[RFC] Isolate & simplify paths with undefined behaviour

Back in 2011 I wrote code to detect cases when traversing a particular 
path could be proven to trigger undefined behaviour (such as a null 
pointer dereference).  That original patch would find the control 
dependent edges leading to the dereference and eliminate those edges. 
The result being those paths with undefined behaviour simply vanished.

The problem with that implementation is there could have been observable 
side effects on those paths prior to triggering the undefined behaviour.

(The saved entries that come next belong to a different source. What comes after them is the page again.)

-- pv_equiv track=rewrite | github.com/xpall/OMROpenCV | utlis.py | alignGrading
-- ===== SOURCE A (Python) =====
-- def alignGrading(grading):
--     alignedGrades = [
--         [0, 0], [0, 0], [0, 0], [0, 0], [0, 0],
--         [0, 0], [0, 0], [0, 0], [0, 0], [0, 0],
--         [0, 0, 0], [0, 0, 0], [0, 0, 0], [0, 0, 0], [0, 0, 0],
--         [0, 0, 0], [0, 0, 0], [0, 0, 0], [0, 0, 0], [0, 0, 0]
--         ]
--     rowNumber = 0
--     itemNumber = 0
--     for item in grading:
--         if itemNumber < 20:
--             alignedGrades[rowNumber][0] = item
--             itemNumber += 1
--             rowNumber += 1
--         elif itemNumber < 40:
--             alignedGrades[rowNumber - 20][1] = item
--             itemNumber += 1
--             rowNumber += 1
--         else:
--             alignedGrades[rowNumber - 30][2] = item
--             rowNumber += 1
--     return alignedGrades
-- ===== SOURCE B (Python) =====
-- def alignGrading(grading):
--     grading = list(grading)
--     grid = [[0, 0] for _ in range(10)] + [[0, 0, 0] for _ in range(10)]
--     for r, v in enumerate(grading[0:20]):
--         grid[r][0] = v
--     for r, v in enumerate(grading[20:40]):
--         grid[r][1] = v
--     for r, v in enumerate(grading[40:]):
--         grid[10 + r][2] = v
--     return grid
-- ===== Notes on version B (the rewrite author's own statement) =====
-- stated objective: alternative
-- what changed: Replaces A's single stateful loop with rowNumber/itemNumber counters and a three-way branch by three counter-free column-wise passes over the slices grading[0:20], grading[20:40] and grading[40:], each filling one grid column by enumerate index.
import Mathlib
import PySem

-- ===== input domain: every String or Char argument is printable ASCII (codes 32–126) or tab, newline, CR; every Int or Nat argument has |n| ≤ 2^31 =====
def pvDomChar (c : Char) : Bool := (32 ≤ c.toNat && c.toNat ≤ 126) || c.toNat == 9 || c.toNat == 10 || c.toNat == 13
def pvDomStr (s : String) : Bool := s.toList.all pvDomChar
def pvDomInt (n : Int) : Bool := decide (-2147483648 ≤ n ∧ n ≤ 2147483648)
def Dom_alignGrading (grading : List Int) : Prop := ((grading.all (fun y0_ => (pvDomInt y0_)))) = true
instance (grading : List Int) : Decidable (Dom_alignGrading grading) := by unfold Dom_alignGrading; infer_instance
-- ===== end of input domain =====

-- B rebuilds the same 20-row grid with three column-wise slice passes instead of A's
-- single branching loop with two counters (objective: alternative decomposition, same cost).

-- Python `grid[r][c] = v` (nested in-place assignment); exact while r, c are in range —
-- Pre_ (length ≤ 50) excludes every input on which the Python raises IndexError.
def pyAssign (grid : List (List Int)) (r : Int) (c : Int) (v : Int) : List (List Int) :=
  PySem.List.pySetD grid r (PySem.List.pySetD (PySem.List.pyGetD grid r []) c v)

-- ===== PORT A =====
def alignGradingInit : List (List Int) :=
  [[0, 0], [0, 0], [0, 0], [0, 0], [0, 0],
   [0, 0], [0, 0], [0, 0], [0, 0], [0, 0],
   [0, 0, 0], [0, 0, 0], [0, 0, 0], [0, 0, 0], [0, 0, 0],
   [0, 0, 0], [0, 0, 0], [0, 0, 0], [0, 0, 0], [0, 0, 0]]

-- the body of A's for-loop: state = (alignedGrades, rowNumber, itemNumber)
def alignGradingStep (st : List (List Int) × Int × Int) (item : Int) :
    List (List Int) × Int × Int :=
  if st.2.2 < 20 then
    (pyAssign st.1 st.2.1 0 item, st.2.1 + 1, st.2.2 + 1)
  else if st.2.2 < 40 then
    (pyAssign st.1 (st.2.1 - 20) 1 item, st.2.1 + 1, st.2.2 + 1)
  else
    (pyAssign st.1 (st.2.1 - 30) 2 item, st.2.1 + 1, st.2.2)

def alignGrading (grading : List Int) : List (List Int) :=
  (grading.foldl alignGradingStep (alignGradingInit, 0, 0)).1

-- ===== PORT B =====
def alignGrading_alt (grading : List Int) : List (List Int) :=
  -- three passes, sequenced by nesting: pass 3 (col 2) ∘ pass 2 (col 1) ∘ pass 1 (col 0) of grid0
  (PySem.List.enumerate (PySem.List.slice grading (some 40) none)).foldl
      (fun grid p => pyAssign grid (10 + p.1) 2 p.2)
    ((PySem.List.enumerate (PySem.List.slice grading (some 20) (some 40))).foldl
        (fun grid p => pyAssign grid p.1 1 p.2)
      ((PySem.List.enumerate (PySem.List.slice grading (some 0) (some 20))).foldl
          (fun grid p => pyAssign grid p.1 0 p.2)
        ((List.range 10).map (fun _ => ([0, 0] : List Int))
          ++ (List.range 10).map (fun _ => ([0, 0, 0] : List Int)))))

-- ===== PRECONDITION & SPEC =====
-- More than 50 items make both programs raise IndexError (row 20 does not exist).
def Pre_alignGrading (grading : List Int) : Prop := grading.length ≤ 50
instance (grading : List Int) : Decidable (Pre_alignGrading grading) := by
  unfold Pre_alignGrading; infer_instance
def pvWitness_alignGrading : List Int := [3, 1, 2]

def Spec_alignGrading (grading : List Int) (out : List (List Int)) : Prop := out = alignGrading_alt grading
instance (grading : List Int) (out : List (List Int)) : Decidable (Spec_alignGrading grading out) := by unfold Spec_alignGrading; infer_instance

-- ===== CLAIM (what is proved, stated in full; the proofs are below) =====
def Claim_equal_alignGrading : Prop := ∀ (grading : List Int), Dom_alignGrading grading → Pre_alignGrading grading → Spec_alignGrading grading (alignGrading grading)

-- ===== LEMMAS AND PROOFS =====

-- the unique cell item number n lands in (both programs write it there)
def applyCell (n : Nat) (x : Int) (grid : List (List Int)) : List (List Int) :=
  if n < 20 then pyAssign grid (n : Int) 0 x
  else if n < 40 then pyAssign grid ((n : Int) - 20) 1 x
  else pyAssign grid ((n : Int) - 30) 2 x

lemma stateA (g : List Int) : ∀ (ag : List (List Int)) (r i : Int), 0 ≤ i → i ≤ 40 →
    (g.foldl alignGradingStep (ag, r, i)).2.1 = r + g.length ∧
    (g.foldl alignGradingStep (ag, r, i)).2.2 = if i + (g.length : Int) ≤ 40 then i + g.length else 40 := by
  induction g with
  | nil =>
    intro ag r i h0 h40
    refine ⟨by simp, ?_⟩
    simp only [List.foldl_nil, List.length_nil]
    split_ifs <;> push_cast at * <;> omega
  | cons a g ih =>
    intro ag r i h0 h40
    simp only [List.foldl_cons, List.length_cons, alignGradingStep]
    by_cases h1 : i < 20
    · rw [if_pos h1]
      obtain ⟨hr, hi⟩ := ih (pyAssign ag r 0 a) (r + 1) (i + 1) (by omega) (by omega)
      refine ⟨by rw [hr]; push_cast; ring, ?_⟩
      rw [hi]; split_ifs <;> push_cast at * <;> omega
    · rw [if_neg h1]
      by_cases h2 : i < 40
      · rw [if_pos h2]
        obtain ⟨hr, hi⟩ := ih (pyAssign ag (r - 20) 1 a) (r + 1) (i + 1) (by omega) (by omega)
        refine ⟨by rw [hr]; push_cast; ring, ?_⟩
        rw [hi]; split_ifs <;> push_cast at * <;> omega
      · rw [if_neg h2]
        obtain ⟨hr, hi⟩ := ih (pyAssign ag (r - 30) 2 a) (r + 1) i (by omega) (by omega)
        refine ⟨by rw [hr]; push_cast; ring, ?_⟩
        rw [hi]; split_ifs <;> push_cast at * <;> omega

lemma A_snoc (g : List Int) (x : Int) :
    alignGrading (g ++ [x]) = applyCell g.length x (alignGrading g) := by
  obtain ⟨hr, hi⟩ := stateA g alignGradingInit 0 0 (by omega) (by omega)
  show (List.foldl alignGradingStep (alignGradingInit, 0, 0) (g ++ [x])).1 = _
  rw [List.foldl_append, List.foldl_cons, List.foldl_nil]
  set st := List.foldl alignGradingStep (alignGradingInit, 0, 0) g with hst
  show (alignGradingStep st x).1 = applyCell g.length x st.1
  unfold alignGradingStep applyCell
  rw [hr, hi]
  rcases (by omega : (0 + (g.length : Int)) ≤ 40 ∨ ¬ (0 + (g.length : Int)) ≤ 40) with hc | hc
  · rw [if_pos hc]
    simp only [zero_add]
    split_ifs <;> first | rfl | omega
  · rw [if_neg hc]
    simp only [zero_add]
    split_ifs <;> first | rfl | omega

lemma B_snoc (g : List Int) (x : Int) (h : g.length < 50) :
    alignGrading_alt (g ++ [x]) = applyCell g.length x (alignGrading_alt g) := by
  have s1 : ∀ (l : List Int), PySem.List.slice l (some 0) (some 20) = l.take 20 := by
    intro l
    rw [show ((20:Int)) = ((20:Nat):Int) by norm_num, PySem.List.slice_zero_start,
        PySem.List.slice_to_natCast]
  have s2 : ∀ (l : List Int), PySem.List.slice l (some 20) (some 40) = (l.drop 20).take 20 := by
    intro l
    rw [show ((20:Int)) = ((20:Nat):Int) by norm_num, show ((40:Int)) = ((40:Nat):Int) by norm_num,
        PySem.List.slice_natCast]
  have s3 : ∀ (l : List Int), PySem.List.slice l (some 40) none = l.drop 40 := by
    intro l
    rw [show ((40:Int)) = ((40:Nat):Int) by norm_num, PySem.List.slice_from_natCast]
  unfold alignGrading_alt applyCell
  rw [s1, s1, s2, s2, s3, s3]
  by_cases h20 : g.length < 20
  · -- item lands in column 0
    rw [if_pos h20]
    have t2 : (g ++ [x]).take 20 = g.take 20 ++ [x] := by
      rw [List.take_append, List.take_of_length_le (by omega)]
      simp; omega
    have t3 : (g ++ [x]).drop 20 = [] := List.drop_eq_nil_of_le (by simp; omega)
    have t4 : g.drop 20 = [] := List.drop_eq_nil_of_le (by omega)
    have t5 : (g ++ [x]).drop 40 = [] := List.drop_eq_nil_of_le (by simp; omega)
    have t6 : g.drop 40 = [] := List.drop_eq_nil_of_le (by omega)
    have tg : g.take 20 = g := List.take_of_length_le h20.le
    rw [t2, t3, t4, t5, t6, tg, PySem.List.enumerate_append, List.foldl_append]
    simp [PySem.List.enumerate]
  · by_cases h40 : g.length < 40
    · -- item lands in column 1
      rw [if_neg h20, if_pos h40]
      have t1 : (g ++ [x]).take 20 = g.take 20 := List.take_append_of_le_length (by omega)
      have t2 : (g ++ [x]).drop 20 = g.drop 20 ++ [x] :=
        List.drop_append_of_le_length (by omega)
      have t3 : ((g ++ [x]).drop 20).take 20 = (g.drop 20).take 20 ++ [x] := by
        rw [t2, List.take_append, List.take_of_length_le (by simp; omega)]
        simp; omega
      have t4 : (g ++ [x]).drop 40 = [] := List.drop_eq_nil_of_le (by simp; omega)
      have t5 : g.drop 40 = [] := List.drop_eq_nil_of_le (by omega)
      have tg : (g.drop 20).take 20 = g.drop 20 := List.take_of_length_le (by simp; omega)
      rw [t1, t3, t4, t5, tg, PySem.List.enumerate_append, List.foldl_append]
      simp only [PySem.List.enumerate, List.foldl_cons, List.foldl_nil]
      congr 2
      simp; omega
    · -- item lands in column 2
      rw [if_neg h20, if_neg h40]
      have t1 : (g ++ [x]).take 20 = g.take 20 := List.take_append_of_le_length (by omega)
      have t2 : ((g ++ [x]).drop 20).take 20 = (g.drop 20).take 20 := by
        rw [List.drop_append_of_le_length (by omega),
            List.take_append_of_le_length (by simp; omega)]
      have t3 : (g ++ [x]).drop 40 = g.drop 40 ++ [x] :=
        List.drop_append_of_le_length (by omega)
      rw [t1, t2, t3, PySem.List.enumerate_append, List.foldl_append]
      simp only [PySem.List.enumerate, List.foldl_cons, List.foldl_nil]
      congr 2
      simp; omega

lemma align_eq (g : List Int) (h : g.length ≤ 50) :
    alignGrading g = alignGrading_alt g := by
  induction g using List.reverseRecOn with
  | nil => decide
  | append_singleton g x ih =>
    have hlen : g.length < 50 := by simp at h; omega
    rw [A_snoc g x, B_snoc g x hlen, ih (by omega)]

-- ===== VERDICT (by name: the statement is the Claim_ definition above) =====
theorem alignGrading_spec : Claim_equal_alignGrading := by
  intro g _ hp
  unfold Spec_alignGrading
  exact align_eq g hp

At that time I speculated we could isolate the path (via block copying) 
with undefined behaviour.  On the duplicate path we'd replace the 
undefined behaviour with a trap and remove only the outgoing edges. 
That would still preserve any visible side effects on the undefined path 
up to the undefined behaviour and we still often get to simplify the 
main path, though not as much as the original version from 2011.

That's precisely what this patch does.  When we have a PHI which feeds a 
memory dereference in the same block as the PHI and one (or more) of the 
PHI args is NULL we duplicate the block, redirect incoming edges with 
the NULL PHI args to the duplicate and change the statement with the 
memory dereference to a trap.

You can certainly ask is this actually helpful.  In my experience, yes. 
  I'm regularly seeing stuff like

x2 = PHI (x1, x1, 0, 0);
*x2

When we isolate the paths with NULL incoming values, we're left with
x2 = PHI (x1, x1)

And we can propagate x1 into uses of x2.  The block now has just one 
pred and the current block can sometimes be merged into that single 
pred.  I've seen the combination of those two then lead to 
identification additional common subexpressions.

You might also ask how often such paths show up.  In a bootstrap about a 
week ago, this triggered ~3500 times.

The code tries to be reasonably smart and re-use an existing duplicate 
when there's multiple NULL values in a PHI node.  That triggers often 
enough to be worth the marginal amount of book keeping.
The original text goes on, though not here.